Beethoven is a series of eight American films, created by John Hughes (credited as Edmond Dantès) and Amy Holden Jones, in which the plot revolves around a family attempting to control the antics of their pet Saint Bernard (named Beethoven). The first two films were theatrical releases and all subsequent releases have been direct to video. The original Beethoven was released in theaters in April 1992. Its opening grossed $7,587,565 and was the year's 26th largest grossing film in the U.S. at $57,114,049.

== Films ==

| Film | U.S. release date | Director(s) | Screenwriter(s) | Story by | Producer(s) |
|---|---|---|---|---|---|
| Beethoven | April 3, 1992 | Brian Levant |  |  |  |
| Beethoven's 2nd | December 17, 1993 | Rod Daniel |  |  |  |
| Beethoven's 3rd | July 25, 2000 | David Mickey Evans |  |  |  |
| Beethoven's 4th | December 4, 2001 | David Mickey Evans |  |  |  |
| Beethoven's 5th | December 2, 2003 | Mark Griffiths |  |  |  |
| Beethoven's Big Break | December 30, 2008 | Mike Elliott |  |  |  |
| Beethoven's Christmas Adventure | November 8, 2011 | John Putch |  |  |  |
| Beethoven's Treasure Tail | October 28, 2014 | Ron Oliver |  |  |  |

===Beethoven (1992)===

In Beethoven, the Newton family finds and adopts a Saint Bernard.
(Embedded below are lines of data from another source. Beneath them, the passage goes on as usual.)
-- fuel irrelevance of the combined loop above the bound
lemma pvC_suff (md : PySem.Dict String (List (String × Int)))
    (ltf : PySem.Dict String (List String))
    (hltf : ∀ l x, x ∈ PySem.Dict.getD ltf l [] → x ∈ md.keys) (hU : md.keys.Nodup) :
    ∀ (n : Nat) (stack : List String) (st : PvSt) (g : Int) (fuel₁ fuel₂ : Nat),
      (∀ x ∈ stack, x ∈ md.keys) → pvBnd md ltf st.1 stack ≤ n → n ≤ fuel₁ → n ≤ fuel₂ →
      pvC md ltf fuel₁ g stack st = pvC md ltf fuel₂ g stack st := by
  intro n
  induction n using Nat.strong_induction_on with
  | _ n ihn =>
  intro stack st g fuel₁ fuel₂ hstk hb h1 h2
  cases stack with
  | nil => rw [pvC_nil, pvC_nil]
  | cons fol rest =>
    have hge1 : 1 ≤ pvBnd md ltf st.1 (fol :: rest) := by
      unfold pvBnd
      simp only [List.length_cons]
      omega
    obtain ⟨f1, rfl⟩ : ∃ f, fuel₁ = f + 1 := ⟨fuel₁ - 1, by omega⟩
    obtain ⟨f2, rfl⟩ : ∃ f, fuel₂ = f + 1 := ⟨fuel₂ - 1, by omega⟩
    rw [pvC_cons, pvC_cons]
    by_cases hv : PySem.Set.contains st.1 fol
    · rw [if_pos hv, if_pos hv]
      have hbr : pvBnd md ltf st.1 rest + 1 = pvBnd md ltf st.1 (fol :: rest) := by
        unfold pvBnd
        simp only [List.length_cons]
        omega
      exact ihn (n-1) (by omega) rest st g f1 f2
        (fun x hx => hstk x (List.mem_cons_of_mem _ hx)) (by omega) (by omega) (by omega)
    · rw [if_neg hv, if_neg hv]
      have hv' : PySem.Set.contains st.1 fol = false := pvNotTrue _ hv
      have hmark := pvBnd_mark md ltf hU st.1 fol (hstk fol List.mem_cons_self) hv' rest
      refine ihn (n-1) (by omega) (pvNbrs md ltf fol ++ rest)
        (PySem.Set.add st.1 fol, PySem.Dict.insert st.2 fol g) g f1 f2 ?_ ?_ (by omega) (by omega)
      · intro x hx
        rcases List.mem_append.1 hx with h | h
        · exact pvNbrs_sub md ltf hltf fol x h
        · exact hstk x (List.mem_cons_of_mem _ h)
      · show pvBnd md ltf (PySem.Set.add st.1 fol) (pvNbrs md ltf fol ++ rest) ≤ n - 1
        omega

lemma pvC_eq_RUN (md : PySem.Dict String (List (String × Int)))
    (ltf : PySem.Dict String (List String))
    (hltf : ∀ l x, x ∈ PySem.Dict.getD ltf l [] → x ∈ md.keys) (hU : md.keys.Nodup)
    (fuel : Nat) (g : Int) (stack : List String) (st : PvSt)
    (hstk : ∀ x ∈ stack, x ∈ md.keys) (h : pvBnd md ltf st.1 stack ≤ fuel) :
    pvC md ltf fuel g stack st = pvRUN md ltf g stack st :=
  pvC_suff md ltf hltf hU (pvBnd md ltf st.1 stack) stack st g fuel _ hstk le_rfl h le_rfl

-- the bridge: one worklist element is one recursive dfs call (combined state)
lemma pvBridge (md : PySem.Dict String (List (String × Int)))
    (ltf : PySem.Dict String (List String))
    (hltf : ∀ l x, x ∈ PySem.Dict.getD ltf l [] → x ∈ md.keys) (hU : md.keys.Nodup)
    (hset : ∀ l, PySem.Dict.getD ltf l [] =
      PySem.Dict.getD (pvLtfA md) l []) :
    ∀ (n : Nat) (st : PvSt) (g : Int) (fol : String) (rest : List String),
      fol ∈ md.keys → (∀ x ∈ rest, x ∈ md.keys) → pvM md.keys st.1 ≤ n →
      pvRUN md ltf g (fol :: rest) st =
        pvRUN md ltf g rest (pvDFS md (pvLtfA md) g fol st) := by
  intro n
  induction n using Nat.strong_induction_on with
  | _ n ihn =>
  intro st g fol rest hfol hrest hm
  have hnbrs : ∀ f, pvNbrs md ltf f = (PySem.Dict.getD md f []).flatMap (fun p =>
      (PySem.Dict.getD (pvLtfA md) p.1 []).filter (fun cf => cf ≠ f)) := by
    intro f
    unfold pvNbrs
    congr 1
    funext p
    rw [hset p.1]
  have hge1 : 1 ≤ pvBnd md ltf st.1 (fol :: rest) := by
    unfold pvBnd
    simp only [List.length_cons]
    omega
  by_cases hv : PySem.Set.contains st.1 fol
  · have hdfs : pvDFS md (pvLtfA md) g fol st = st := by
      unfold pvDFS
      rw [pvDfsA_succ, if_pos hv]
    rw [hdfs]
    unfold pvRUN
    obtain ⟨b, hb⟩ : ∃ b, pvBnd md ltf st.1 (fol :: rest) = b + 1 :=
      ⟨pvBnd md ltf st.1 (fol :: rest) - 1, by omega⟩
    rw [hb, pvC_cons, if_pos hv]
    have hbr : pvBnd md ltf st.1 rest + 1 = pvBnd md ltf st.1 (fol :: rest) := by
      unfold pvBnd
      simp only [List.length_cons]
      omega
    exact pvC_suff md ltf hltf hU (pvBnd md ltf st.1 rest) rest st g b _
      hrest le_rfl (by omega) le_rfl
  · have hv' : PySem.Set.contains st.1 fol = false := pvNotTrue _ hv
    have hlt : pvM md.keys (PySem.Set.add st.1 fol) < pvM md.keys st.1 :=
      pvM_lt md.keys st.1 fol hfol hv'
    have hn1 : 1 ≤ n := by omega
    have hmark := pvBnd_mark md ltf hU st.1 fol hfol hv' rest
    -- LHS: pop fol, prepend its neighbours
    have hL : pvRUN md ltf g (fol :: rest) st =
        pvRUN md ltf g (pvNbrs md ltf fol ++ rest)
          (PySem.Set.add st.1 fol, PySem.Dict.insert st.2 fol g) := by
      unfold pvRUN
      obtain ⟨b, hb⟩ : ∃ b, pvBnd md ltf st.1 (fol :: rest) = b + 1 :=
        ⟨pvBnd md ltf st.1 (fol :: rest) - 1, by omega⟩
      rw [hb, pvC_cons, if_neg hv]
      refine pvC_suff md ltf hltf hU
        (pvBnd md ltf (PySem.Set.add st.1 fol) (pvNbrs md ltf fol ++ rest))
        (pvNbrs md ltf fol ++ rest)
        (PySem.Set.add st.1 fol, PySem.Dict.insert st.2 fol g) g b _ ?_ le_rfl (by omega) le_rfl
      intro x hx
      rcases List.mem_append.1 hx with h | h
      · exact pvNbrs_sub md ltf hltf fol x h
      · exact hrest x h
    -- RHS: the dfs unfolds to the fold over the neighbours
    have hDFSu : pvDFS md (pvLtfA md) g fol st =
        (pvNbrs md ltf fol).foldl (fun s cf => pvDfsA md (pvLtfA md) (pvM md.keys st.1) g cf s)
          (PySem.Set.add st.1 fol, PySem.Dict.insert st.2 fol g) := by
      unfold pvDFS
      rw [pvDfsA_succ, if_neg hv, hnbrs]
    have hltfA : ∀ l x, x ∈ PySem.Dict.getD (pvLtfA md) l [] → x ∈ md.keys :=
      pvLtfA_val_mem md
    -- replace the fixed-fuel dfs by the canonical one along the fold
    have hF : ∀ (l : List String), (∀ x ∈ l, x ∈ md.keys) → ∀ st' : PvSt,
        pvM md.keys st'.1 < pvM md.keys st.1 →
        l.foldl (fun s cf => pvDfsA md (pvLtfA md) (pvM md.keys st.1) g cf s) st' =
          l.foldl (fun s cf => pvDFS md (pvLtfA md) g cf s) st' := by
      intro l
      induction l with
      | nil => intro _ _ _; rfl
      | cons c cs ihl =>
        intro hl st' hlt'
        simp only [List.foldl_cons]
        rw [pvDfsA_eq_DFS md (pvLtfA md) hltfA _ g c st' (hl c List.mem_cons_self) hlt']
        apply ihl (fun x hx => hl x (List.mem_cons_of_mem _ hx))
        obtain ⟨ex, hex, _⟩ := pvDfsA_mono md (pvLtfA md) hltfA (pvM md.keys st'.1 + 1) g c st'
          (hl c List.mem_cons_self)
        calc pvM md.keys (pvDFS md (pvLtfA md) g c st').1
            = pvM md.keys (st'.1 ++ ex) := by rw [pvDFS, hex]
          _ ≤ pvM md.keys st'.1 := pvM_append _ _ _
          _ < pvM md.keys st.1 := hlt'
    -- the generalized bridge for a block of prepended neighbours
    have hG : ∀ (l : List String), (∀ x ∈ l, x ∈ md.keys) → ∀ st' : PvSt,
        pvM md.keys st'.1 ≤ n - 1 →
        pvRUN md ltf g (l ++ rest) st' =
          pvRUN md ltf g rest (l.foldl (fun s cf => pvDFS md (pvLtfA md) g cf s) st') := by
      intro l
      induction l with
      | nil => intro _ st' _; rfl
      | cons c cs ihl =>
        intro hl st' hm'
        rw [List.cons_append]
        rw [ihn (n-1) (by omega) st' g c (cs ++ rest) (hl c List.mem_cons_self)
          (fun x hx => by
            rcases List.mem_append.1 hx with h | h
            · exact hl x (List.mem_cons_of_mem _ h)
            · exact hrest x h) hm']
        have hmono : pvM md.keys (pvDFS md (pvLtfA md) g c st').1 ≤ n - 1 := by
          obtain ⟨ex, hex, _⟩ := pvDfsA_mono md (pvLtfA md) hltfA (pvM md.keys st'.1 + 1) g c st'
            (hl c List.mem_cons_self)
          calc pvM md.keys (pvDFS md (pvLtfA md) g c st').1
              = pvM md.keys (st'.1 ++ ex) := by rw [pvDFS, hex]
            _ ≤ pvM md.keys st'.1 := pvM_append _ _ _
            _ ≤ n - 1 := hm'
        rw [ihl (fun x hx => hl x (List.mem_cons_of_mem _ hx)) (pvDFS md (pvLtfA md) g c st') hmono]
        simp only [List.foldl_cons]
    have hm1 : pvM md.keys (PySem.Set.add st.1 fol) ≤ n - 1 := by omega
    rw [hL, hG (pvNbrs md ltf fol) (pvNbrs_sub md ltf hltf fol)
        (PySem.Set.add st.1 fol, PySem.Dict.insert st.2 fol g) hm1,
      hDFSu, hF (pvNbrs md ltf fol) (pvNbrs_sub md ltf hltf fol)
        (PySem.Set.add st.1 fol, PySem.Dict.insert st.2 fol g) hlt]

lemma pvKeysLen (md : PySem.Dict String (List (String × Int))) :
    md.keys.length = PySem.Dict.size md := by
  simp [PySem.Dict.keys, PySem.Dict.size]

-- the fuel written into port B dominates the loop bound
lemma pvFuelB_ok (md : PySem.Dict String (List (String × Int))) (hU : md.keys.Nodup)
    (vis : List String) (start : String) :
    pvBnd md (pvLtfA md) vis [start] ≤ pvFuel md := by
  unfold pvFuel
  have hval : ∀ l, (PySem.Dict.getD (pvLtfA md) l []).length ≤ PySem.Dict.size md := by
    intro l
    have hnd := pvLtfA_val_nodup md l
    have hsub : ∀ x ∈ PySem.Dict.getD (pvLtfA md) l [], x ∈ md.keys := pvLtfA_val_mem md l
    calc (PySem.Dict.getD (pvLtfA md) l []).length
        = (PySem.Dict.getD (pvLtfA md) l []).toFinset.card :=
          (List.toFinset_card_of_nodup hnd).symm
      _ ≤ md.keys.toFinset.card := by
          apply Finset.card_le_card
          intro x hx
          rw [List.mem_toFinset] at hx ⊢
          exact hsub x hx
      _ ≤ md.keys.length := List.toFinset_card_le _
      _ = PySem.Dict.size md := pvKeysLen md
  have hconst : ∀ (l : List (String × Int)) (c : Nat), (l.map (fun _ => c)).sum = l.length * c := by
    intro l c
    induction l with
    | nil => simp
    | cons x xs _ => simp [Nat.succ_mul]; omega
  have hdeg : ∀ k, (pvNbrs md (pvLtfA md) k).length ≤
      (PySem.Dict.getD md k []).length * PySem.Dict.size md := by
    intro k
    unfold pvNbrs
    rw [List.length_flatMap]
    calc ((PySem.Dict.getD md k []).map (fun p =>
            ((PySem.Dict.getD (pvLtfA md) p.1 []).filter (fun cf => decide (cf ≠ k))).length)).sum
        ≤ ((PySem.Dict.getD md k []).map (fun _ => PySem.Dict.size md)).sum := by
          apply List.sum_le_sum
          intro p _
          exact le_trans (List.length_filter_le _ _) (hval p.1)
      _ = (PySem.Dict.getD md k []).length * PySem.Dict.size md := hconst _ _
  rw [PySem.List.foldl_add_nat md.items (fun p => p.2.length * PySem.Dict.size md) 0]
  have hitems : (md.items.map (fun p => p.2.length * PySem.Dict.size md)).sum =
      (md.keys.map (fun k => (PySem.Dict.getD md k []).length * PySem.Dict.size md)).sum := by
    rw [PySem.Dict.items_eq_map_keys md hU [], List.map_map]
    rfl
  have hsum2 : ∀ L : List String,
      (L.map (fun k => 1 + (pvNbrs md (pvLtfA md) k).length)).sum ≤
        L.length + (L.map (fun k =>
          (PySem.Dict.getD md k []).length * PySem.Dict.size md)).sum := by
    intro L
    induction L with
    | nil => simp
    | cons a as ihk =>
      simp only [List.map_cons, List.sum_cons, List.length_cons]
      have := hdeg a
      omega
  have hsum1 : ((md.keys.filter (fun k => !vis.contains k)).map
      (fun k => 1 + (pvNbrs md (pvLtfA md) k).length)).sum ≤
      (md.keys.map (fun k => 1 + (pvNbrs md (pvLtfA md) k).length)).sum :=
    List.Sublist.sum_le_sum (List.filter_sublist.map (fun k => 1 + (pvNbrs md (pvLtfA md) k).length)) (fun a _ => Nat.zero_le a)
  have h2 := hsum2 md.keys
  have hkl := pvKeysLen md
  unfold pvBnd
  simp only [List.length_cons, List.length_nil]
  omega

-- B's dict-only loop is the second component of the combined loop, and the invariant
-- (groups-dict membership = visited-set membership) is preserved
lemma pvLoopB_eq_C (md : PySem.Dict String (List (String × Int)))
    (ltf : PySem.Dict String (List String)) :
    ∀ (fuel : Nat) (g : Int) (stack : List String) (st : PvSt), pvInv st →
      pvLoopB md ltf fuel g stack st.2 = (pvC md ltf fuel g stack st).2 ∧
        pvInv (pvC md ltf fuel g stack st) := by
  intro fuel
  induction fuel with
  | zero =>
    intro g stack st hinv
    cases stack <;> exact ⟨rfl, hinv⟩
  | succ n ih =>
    intro g stack st hinv
    cases stack with
    | nil => exact ⟨rfl, hinv⟩
    | cons fol rest =>
      rw [pvC_cons]
      show pvLoopB md ltf (n+1) g (fol :: rest) st.2 = _ ∧ _
      simp only [pvLoopB]
      rw [hinv fol]
      by_cases hv : PySem.Set.contains st.1 fol
      · rw [if_pos hv, if_pos hv]
        exact ih g rest st hinv
      · rw [if_neg hv, if_neg hv]
        have hinv' : pvInv (PySem.Set.add st.1 fol, PySem.Dict.insert st.2 fol g) := by
          intro x
          show PySem.Dict.contains (PySem.Dict.insert st.2 fol g) x = _
          rw [PySem.Dict.contains_insert, pvContainsAdd, hinv x]
        have hnb : (PySem.Dict.getD md fol []).flatMap (fun q =>
            (PySem.Dict.getD ltf q.1 []).filter (fun cf => cf ≠ fol)) = pvNbrs md ltf fol := rfl
        rw [hnb]
        exact ih g (pvNbrs md ltf fol ++ rest)
          (PySem.Set.add st.1 fol, PySem.Dict.insert st.2 fol g) hinv'

-- a full single-start run of the combined loop is A's recursive dfs call
lemma pvStart (md : PySem.Dict String (List (String × Int))) (hU : md.keys.Nodup)
    (ltf : PySem.Dict String (List String))
    (hset : ∀ l, PySem.Dict.getD ltf l [] = PySem.Dict.getD (pvLtfA md) l [])
    (g : Int) (fol : String) (hfol : fol ∈ md.keys) (st : PvSt) :
    pvC md ltf (pvFuel md) g [fol] st =
      pvDfsA md (pvLtfA md) (PySem.Dict.size md + 1) g fol st := by
  have hltfA : ∀ l x, x ∈ PySem.Dict.getD (pvLtfA md) l [] → x ∈ md.keys :=
    pvLtfA_val_mem md
  have hltf : ∀ l x, x ∈ PySem.Dict.getD ltf l [] → x ∈ md.keys := by
    intro l x hx
    rw [hset l] at hx
    exact hltfA l x hx
  have hb : pvBnd md ltf st.1 [fol] ≤ pvFuel md := by
    have hnb : ∀ k, pvNbrs md ltf k = pvNbrs md (pvLtfA md) k := by
      intro k
      unfold pvNbrs
      congr 1
      funext p
      rw [hset p.1]
    have heq : pvBnd md ltf st.1 [fol] = pvBnd md (pvLtfA md) st.1 [fol] := by
      unfold pvBnd
      simp only [hnb]
    rw [heq]
    exact pvFuelB_ok md hU st.1 fol
  rw [pvC_eq_RUN md ltf hltf hU _ g [fol] st
    (fun x hx => by rw [List.mem_singleton.1 hx]; exact hfol) hb]
  rw [pvBridge md ltf hltf hU hset (pvM md.keys st.1) st g fol []
    hfol (by intro x hx; cases hx) le_rfl]
  have hnil : pvRUN md ltf g [] (pvDFS md (pvLtfA md) g fol st) =
      pvDFS md (pvLtfA md) g fol st := by
    unfold pvRUN
    exact pvC_nil _ _ _ _ _
  rw [hnil]
  rw [pvDfsA_eq_DFS md (pvLtfA md) hltfA (PySem.Dict.size md + 1) g fol st hfol
    (by have h1 := pvM_le_len md.keys st.1
        have h2 := pvKeysLen md
        omega)]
The family, with the exception of the father, George (Charles Grodin), becomes attached to the dog. Meanwhile, a sadistic veterinarian, Dr. Herman Varnick (Dean Jones) involved with animal experimentation is planning to kill Beethoven for his latest experiment, and George, after discovering his fondness for the dog, springs into action to rescue his pet. Beethoven was released on April 3, 1992.

===Beethoven's 2nd (1993)===

In Beethoven's 2nd, Beethoven sires a litter of puppies, and the Newton family tries to save them from the greedy owner Regina (Debi Mazar), who alternately wishes to kill or sell the puppies. Beethoven's 2nd was released on December 17, 1993.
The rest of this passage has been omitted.